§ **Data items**
-- pv_equiv track=rewrite | github.com/Thevinh8386/Hit_Python_Private | Buoi4/Bai2.py | mix_list
-- ===== SOURCE A (Python) =====
-- def mix_list(a, b):
--     c = []
--     min_list = min(len(a), len(b))
--
--     for i in range(min_list):
--         c.append(a[i])
--         c.append(b[i])
--
--     if len(a) > min_list:
--         c.extend(a[min_list:])
--
--     if len(b) > min_list:
--         c.extend(b[min_list:])
--
--     return c
-- ===== SOURCE B (Python) =====
-- def mix_list(a, b):
--     m = min(len(a), len(b))
--     tail = a if len(a) > len(b) else b
--     return [(a if p % 2 == 0 else b)[p // 2] if p < 2 * m else tail[p - m]
--             for p in range(len(a) + len(b))]
-- ===== Notes on version B (the rewrite author's own statement) =====
-- stated objective: alternative
-- what changed: B builds the result by a closed-form index map: one comprehension over output positions p in range(len(a)+len(b)) computing each element directly via parity/halving arithmetic (a[p//2] or b[p//2] for p < 2*min, tail[p-min] after), replacing A's interleave loop with appends plus two conditional extend branches.
import Mathlib
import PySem

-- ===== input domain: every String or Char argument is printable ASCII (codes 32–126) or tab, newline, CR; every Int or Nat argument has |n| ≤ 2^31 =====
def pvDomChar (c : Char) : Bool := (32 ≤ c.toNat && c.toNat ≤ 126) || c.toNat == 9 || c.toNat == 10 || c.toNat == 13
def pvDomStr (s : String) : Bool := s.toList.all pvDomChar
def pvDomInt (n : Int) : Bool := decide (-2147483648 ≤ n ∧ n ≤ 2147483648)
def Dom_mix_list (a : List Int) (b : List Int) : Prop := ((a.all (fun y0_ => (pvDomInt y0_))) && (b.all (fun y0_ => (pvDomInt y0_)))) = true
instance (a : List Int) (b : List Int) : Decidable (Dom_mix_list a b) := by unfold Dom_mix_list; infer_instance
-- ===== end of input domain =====

-- B replaces A's interleave loop + two extend branches with a closed-form index map over
-- output positions (objective: alternative; same asymptotic cost).

-- ===== PORT A =====
-- the for-loop over range(min_list), as structural recursion on the loop count
-- (a[i]/b[i] via pyGetD; the index is always in range here, so this is exact)
def mixLoopA (a : List Int) (b : List Int) : Nat → List Int
  | 0 => []
  | k + 1 => mixLoopA a b k ++ [PySem.List.pyGetD a (k : Int) 0] ++ [PySem.List.pyGetD b (k : Int) 0]

def mix_list (a : List Int) (b : List Int) : List Int :=
  let min_list := min a.length b.length
  let c := mixLoopA a b min_list
  let c := if a.length > min_list then c ++ PySem.List.slice a (some (min_list : Int)) none else c
  let c := if b.length > min_list then c ++ PySem.List.slice b (some (min_list : Int)) none else c
  c

-- ===== PORT B =====
-- the comprehension body: every index used is nonnegative and in range, so Nat getD,
-- Nat division (p // 2 with p ≥ 0) and Nat subtraction (p - m with p ≥ m) are exact
-- ports of Python's indexing, // and -.
def mixIdx (a : List Int) (b : List Int) (m : Nat) (tail : List Int) (p : Nat) : Int :=
  if p < 2 * m then (if p % 2 == 0 then a else b).getD (p / 2) 0
  else tail.getD (p - m) 0

-- range(len(a)+len(b)) ported as List.range (the bound is a Nat, so this is exact)
def mix_list_alt (a : List Int) (b : List Int) : List Int :=
  let m := min a.length b.length
  let tail := if a.length > b.length then a else b
  (List.range (a.length + b.length)).map (mixIdx a b m tail)

-- ===== PRECONDITION & SPEC =====
def Spec_mix_list (a : List Int) (b : List Int) (out : List Int) : Prop := out = mix_list_alt a b
instance (a : List Int) (b : List Int) (out : List Int) : Decidable (Spec_mix_list a b out) := by unfold Spec_mix_list; infer_instance

-- ===== CLAIM (what is proved, stated in full; the proofs are below) =====
def Claim_equal_mix_list : Prop := ∀ (a : List Int) (b : List Int), Dom_mix_list a b → Spec_mix_list a b (mix_list a b)

-- ===== LEMMAS AND PROOFS =====

theorem pyGetD_int_cons_succ (x : Int) (xs : List Int) (k : Nat) :
    PySem.List.pyGetD (x :: xs) ((k : Int) + 1) 0 = PySem.List.pyGetD xs (k : Int) 0 := by
  have h : ((k : Int) + 1) = ((k + 1 : Nat) : Int) := by push_cast; ring
  rw [h, PySem.List.pyGetD_natCast, PySem.List.pyGetD_natCast, List.getD_cons_succ]

theorem mixLoopA_cons (x y : Int) (a b : List Int) (k : Nat) :
    mixLoopA (x :: a) (y :: b) (k + 1) = x :: y :: mixLoopA a b k := by
  induction k with
  | zero => simp [mixLoopA]
  | succ k ih =>
      rw [show mixLoopA (x :: a) (y :: b) (k + 1 + 1)
            = mixLoopA (x :: a) (y :: b) (k + 1) ++ [PySem.List.pyGetD (x :: a) ((k + 1 : Nat) : Int) 0]
              ++ [PySem.List.pyGetD (y :: b) ((k + 1 : Nat) : Int) 0] from rfl, ih]
      push_cast
      simp [pyGetD_int_cons_succ, PySem.List.pyGetD_natCast, mixLoopA]

theorem mix_list_nil_left (b : List Int) : mix_list [] b = b := by
  cases b with
  | nil => simp [mix_list, mixLoopA]
  | cons y b =>
      simp [mix_list, mixLoopA, PySem.List.slice_zero_start, PySem.List.slice_none_none]

theorem mix_list_nil_right (x : Int) (a : List Int) : mix_list (x :: a) [] = x :: a := by
  simp [mix_list, mixLoopA, PySem.List.slice_zero_start, PySem.List.slice_none_none]

theorem mix_list_cons (x y : Int) (a b : List Int) :
    mix_list (x :: a) (y :: b) = x :: y :: mix_list a b := by
  have hm : min (x :: a).length (y :: b).length = min a.length b.length + 1 := by
    simp [Nat.succ_min_succ]
  have hsa : PySem.List.slice (x :: a) (some ((min a.length b.length + 1 : Nat) : Int)) none
      = PySem.List.slice a (some ((min a.length b.length : Nat) : Int)) none := by
    rw [PySem.List.slice_from_natCast, PySem.List.slice_from_natCast]; simp
  have hsb : PySem.List.slice (y :: b) (some ((min a.length b.length + 1 : Nat) : Int)) none
      = PySem.List.slice b (some ((min a.length b.length : Nat) : Int)) none := by
    rw [PySem.List.slice_from_natCast, PySem.List.slice_from_natCast]; simp
  have h1 : (x :: a).length > min a.length b.length + 1 ↔ a.length > min a.length b.length := by
    simp only [List.length_cons]; omega
  have h2 : (y :: b).length > min a.length b.length + 1 ↔ b.length > min a.length b.length := by
    simp only [List.length_cons]; omega
  simp only [mix_list, hm, mixLoopA_cons, h1, h2, hsa, hsb]
  split_ifs <;> simp

theorem map_range_getD (l : List Int) :
    (List.range l.length).map (fun p => l.getD p 0) = l := by
  apply List.ext_getElem
  · simp
  · intro i h1 h2
    have h2' : i < l.length := by simpa using h2
    simp [List.getElem?_eq_getElem h2']

theorem mix_alt_nil_left (b : List Int) : mix_list_alt [] b = b := by
  simp only [mix_list_alt, List.length_nil, Nat.zero_min, Nat.zero_add]
  rw [if_neg (by omega : ¬ (0 : Nat) > b.length)]
  rw [show mixIdx [] b 0 b = fun p => b.getD p 0 from funext fun p => by simp [mixIdx]]
  exact map_range_getD b

theorem mix_alt_nil_right (x : Int) (a : List Int) : mix_list_alt (x :: a) [] = x :: a := by
  simp only [mix_list_alt, List.length_cons, List.length_nil, Nat.min_zero, Nat.add_zero]
  rw [if_pos (by omega : a.length + 1 > 0)]
  rw [show mixIdx (x :: a) [] 0 (x :: a) = fun p => (x :: a).getD p 0 from
    funext fun p => by simp [mixIdx]]
  exact map_range_getD (x :: a)

theorem mixIdx_shift (x y : Int) (a b : List Int) (m : Nat) (z : Int) (tail : List Int) (p : Nat) :
    mixIdx (x :: a) (y :: b) (m + 1) (z :: tail) (p + 2) = mixIdx a b m tail p := by
  unfold mixIdx
  by_cases hp : p < 2 * m
  · have h2 : p + 2 < 2 * (m + 1) := by omega
    rw [if_pos h2, if_pos hp]
    have hmod : (p + 2) % 2 = p % 2 := by omega
    have hdiv : (p + 2) / 2 = p / 2 + 1 := by omega
    rw [hmod, hdiv]
    by_cases he : p % 2 = 0 <;> simp [he]
  · have h2 : ¬ (p + 2 < 2 * (m + 1)) := by omega
    rw [if_neg h2, if_neg hp]
    have : p + 2 - (m + 1) = (p - m) + 1 := by omega
    rw [this, List.getD_cons_succ]

theorem mix_alt_cons (x y : Int) (a b : List Int) :
    mix_list_alt (x :: a) (y :: b) = x :: y :: mix_list_alt a b := by
  have hm : min (x :: a).length (y :: b).length = min a.length b.length + 1 := by
    simp [Nat.succ_min_succ]
  have hlen : (x :: a).length + (y :: b).length = a.length + b.length + 2 := by
    simp; omega
  have htail : (if (x :: a).length > (y :: b).length then (x :: a) else (y :: b))
      = (if a.length > b.length then x else y)
        :: (if a.length > b.length then a else b) := by
    by_cases h : a.length > b.length <;> simp [h]
  simp only [mix_list_alt, hm, hlen, htail]
  rw [show a.length + b.length + 2 = (a.length + b.length + 1) + 1 from rfl,
    List.range_succ_eq_map, List.range_succ_eq_map]
  simp only [List.map_cons, List.map_map]
  have h0 : mixIdx (x :: a) (y :: b) (min a.length b.length + 1)
      ((if a.length > b.length then x else y) :: (if a.length > b.length then a else b)) 0 = x := by
    unfold mixIdx
    rw [if_pos (by omega : 0 < 2 * (min a.length b.length + 1))]
    simp
  have h1 : mixIdx (x :: a) (y :: b) (min a.length b.length + 1)
      ((if a.length > b.length then x else y) :: (if a.length > b.length then a else b))
      (Nat.succ 0) = y := by
    unfold mixIdx
    rw [if_pos (by omega : Nat.succ 0 < 2 * (min a.length b.length + 1))]
    simp
  rw [h0, h1]
  congr 1
  congr 1
  apply List.map_congr_left
  intro p _
  show mixIdx (x :: a) (y :: b) (min a.length b.length + 1)
      ((if a.length > b.length then x else y) :: (if a.length > b.length then a else b))
      (p + 2) = mixIdx a b (min a.length b.length) (if a.length > b.length then a else b) p
  exact mixIdx_shift x y a b (min a.length b.length)
    (if a.length > b.length then x else y) (if a.length > b.length then a else b) p

theorem mix_eq (a b : List Int) : mix_list a b = mix_list_alt a b := by
  induction a generalizing b with
  | nil => rw [mix_list_nil_left, mix_alt_nil_left]
  | cons x a ih =>
      cases b with
      | nil => rw [mix_list_nil_right, mix_alt_nil_right]
      | cons y b => rw [mix_list_cons, mix_alt_cons, ih]

-- ===== VERDICT (by name: the statement is the Claim_ definition above) =====
theorem mix_list_spec : Claim_equal_mix_list := by
  intro a b _
  show mix_list a b = mix_list_alt a b
  exact mix_eq a b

§ **Aim of the exercise**
All lines from the one with "theorem mix_eq (a" through the end of the data must be repeated exactly, and nothing else may be repeated.

§ **Response**
theorem mix_eq (a b : List Int) : mix_list a b = mix_list_alt a b := by
  induction a generalizing b with
  | nil => rw [mix_list_nil_left, mix_alt_nil_left]
  | cons x a ih =>
      cases b with
      | nil => rw [mix_list_nil_right, mix_alt_nil_right]
      | cons y b => rw [mix_list_cons, mix_alt_cons, ih]

-- ===== VERDICT (by name: the statement is the Claim_ definition above) =====
theorem mix_list_spec : Claim_equal_mix_list := by
  intro a b _
  show mix_list a b = mix_list_alt a b
  exact mix_eq a b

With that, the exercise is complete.